Al salir de la casa esa noche es imposible no sentir una tristeza terrible por la monótona indignidad de las vidas de estos hombres sin mujeres. Vienen a la mente imágenes vividas de cómo solía ser la Suráfrica rural antes de que cayera el apartheid. Los esforzados braceros cuya generosidad de espíritu se veía puesta a prueba hasta el límite por el baas, el jefe, que no sólo se enriquecía con el sudor de sus frentes, sino que les trataba, a diario, como si no fueran totalmente humanos: en el mejor de los casos, como si fueran niños; en el peor ("yo entiendo a los negros", decía siempre el baas). como una raza canina curiosamente inteligente.
El trabajo agotador y las pobres condiciones de vida son menos difíciles de soportar, paira unas personas con cerebro y sentimientos, que el goteo cotidiano del desprecio paternalista. Un día, la paciencia de esos superhombres se terminará.
Granada. "Todos somos racistas. Los negros con los blancos, los magrebíes con los negros, los blancos con los magrebíes. Y también los negros de un país con los negros de otro, y los magrebíes del Norte con los magrebíes del Sur. Todos. Es que la gente siempre teme lo que desconoce. Así es. Y si no aceptamos las cosas como son, nunca se va a resolver nada".

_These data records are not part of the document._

-- pv_equiv track=rewrite | github.com/Wenfei-Yuan/cs150_final_project | backend/app/utils/text_cleaner.py | remove_references_section
-- ===== SOURCE A (Python) =====
-- def remove_references_section(paragraphs: list[str]) -> list[str]:
--     """Drop all paragraphs that appear after a 'References' heading."""
--     ref_keywords = {"references", "bibliography", "works cited"}
--     out: list[str] = []
--     for para in paragraphs:
--         if para.strip().lower() in ref_keywords:
--             break
--         out.append(para)
--     return out
-- ===== SOURCE B (Python) =====
-- def remove_references_section(paragraphs: list[str]) -> list[str]:
--     """Drop all paragraphs that appear after a 'References' heading.
--
--     Backward pass with a reset: scan from the end; a sentinel paragraph
--     discards everything collected so far (it and anything after it must go).
--     The last sentinel met while scanning backwards is the first one in
--     forward order, so what survives is exactly the prefix before it.
--     """
--     ref_keywords = {"references", "bibliography", "works cited"}
--     kept: list[str] = []
--     for para in reversed(paragraphs):
--         if para.strip().lower() in ref_keywords:
--             kept = []
--         else:
--             kept.append(para)
--     kept.reverse()
--     return kept
-- ===== Notes on version B (the rewrite author's own statement) =====
-- stated objective: alternative
-- what changed: B replaces A's forward loop with an early break by a single backward pass with a reset accumulator: scanning from the end, each sentinel discards everything collected so far, and the collection is reversed at the end; no break, slice or index is used.
import Mathlib
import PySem

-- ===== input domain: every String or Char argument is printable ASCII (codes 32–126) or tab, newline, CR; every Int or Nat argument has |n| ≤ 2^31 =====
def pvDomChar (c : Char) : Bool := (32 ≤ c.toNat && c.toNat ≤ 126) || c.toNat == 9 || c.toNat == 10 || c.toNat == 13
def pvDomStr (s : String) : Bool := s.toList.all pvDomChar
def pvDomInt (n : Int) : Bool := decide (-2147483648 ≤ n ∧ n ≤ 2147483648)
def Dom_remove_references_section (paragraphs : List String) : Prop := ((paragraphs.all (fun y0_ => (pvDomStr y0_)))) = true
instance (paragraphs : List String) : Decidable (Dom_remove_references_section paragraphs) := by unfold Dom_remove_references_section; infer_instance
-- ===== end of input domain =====

-- B replaces A's forward loop-with-break by one backward pass with a reset accumulator (a sentinel discards everything collected so far), reversed at the end; same result.


-- ===== PORT A =====
-- 'para.strip().lower() in ref_keywords' (identical expression in A and B)
def pvIsRef (para : String) : Bool :=
  ["references", "bibliography", "works cited"].contains (PySem.Str.lower (PySem.Str.strip para))

-- A's for-loop with break, as structural recursion accumulating 'out'
def remove_references_section (paragraphs : List String) : List String :=
  match paragraphs with
  | [] => []
  | para :: rest => if pvIsRef para then [] else para :: remove_references_section rest

-- ===== PORT B =====
-- backward pass: fold over reversed(paragraphs); a sentinel resets 'kept' to [],
-- otherwise kept.append(para); finally kept.reverse()
def remove_references_section_alt (paragraphs : List String) : List String :=
  (paragraphs.reverse.foldl
    (fun kept para => if pvIsRef para then [] else kept ++ [para]) []).reverse

-- ===== PRECONDITION & SPEC =====
def Spec_remove_references_section (paragraphs : List String) (out : List String) : Prop := out = remove_references_section_alt paragraphs
instance (paragraphs : List String) (out : List String) : Decidable (Spec_remove_references_section paragraphs out) := by unfold Spec_remove_references_section; infer_instance

-- ===== CLAIM (what is proved, stated in full; the proofs are below) =====
def Claim_equal_remove_references_section : Prop := ∀ (paragraphs : List String), Dom_remove_references_section paragraphs → Spec_remove_references_section paragraphs (remove_references_section paragraphs)

-- ===== LEMMAS AND PROOFS =====
theorem pv_ab_eq (paragraphs : List String) :
    remove_references_section paragraphs = remove_references_section_alt paragraphs := by
  unfold remove_references_section_alt
  rw [List.foldl_reverse]
  induction paragraphs with
  | nil => rfl
  | cons p t ih =>
    simp only [remove_references_section, List.foldr_cons]
    by_cases h : pvIsRef p = true
    · simp [h]
    · have h' : pvIsRef p = false := by simpa using h
      simp [h', ih]

-- ===== VERDICT (by name: the statement is the Claim_ definition above) =====
theorem remove_references_section_spec : Claim_equal_remove_references_section := by
  intro paragraphs _
  unfold Spec_remove_references_section
  exact pv_ab_eq paragraphs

Luisa Capilla entiende de estas cosas. Es minusválida. De las que lleva un zapato con plataforma, uno más alto que otro. O, como ella dice: "¿Para qué darle tanta vuelta? Soy coja". Luisa sabe lo que es el prejuicio, la discriminación. Pero se lo toma con buen humor: "Nadie cuenta mejores chistes de minusválidos y de negros que yo".
Luisa, de 37 años, está casada con un senegalés. "Mi marido es negro, negro. Hasta las palmas de las manos. Y nuestra hija, café con leche".
Su hija, Eva, tiene tres años. Luisa conoció a su marido en 1994. "Se llama Seck, pero nos llamamos cari". Se casaron en una cafetería. "La boda fue increíble, muy divertida. Había negros, blancos, indios, cojos, tetrapléjicos. Mi madre llorando...".
Tuvo algunas dificultades con su familia. "Al final, bien, muy bien: pero al principio, el problema era la sociedad. ¿Qué iban a decir los vecinos?".
Hay cosas que le indignan, pero que no se toma demasiado a pecho, que no le amargan la existencia. Como que. a veces, los taxis no le paren a su marido, no les dejen entrar a él y sus amigos en una discoteca. "También lo que tienes que oír, que la gente te diga, una vez que llega a conocer a un negro: 'Ése me cae bien, es que es distinto".
Luisa comparte el criterio de Albert Bitoden Yaka en cuanto a la terminología racial. "Yo insisto en llamar a las cosas como son. Un negro es un negro. Nada de morenos o gente de color. ¡Chorradas!".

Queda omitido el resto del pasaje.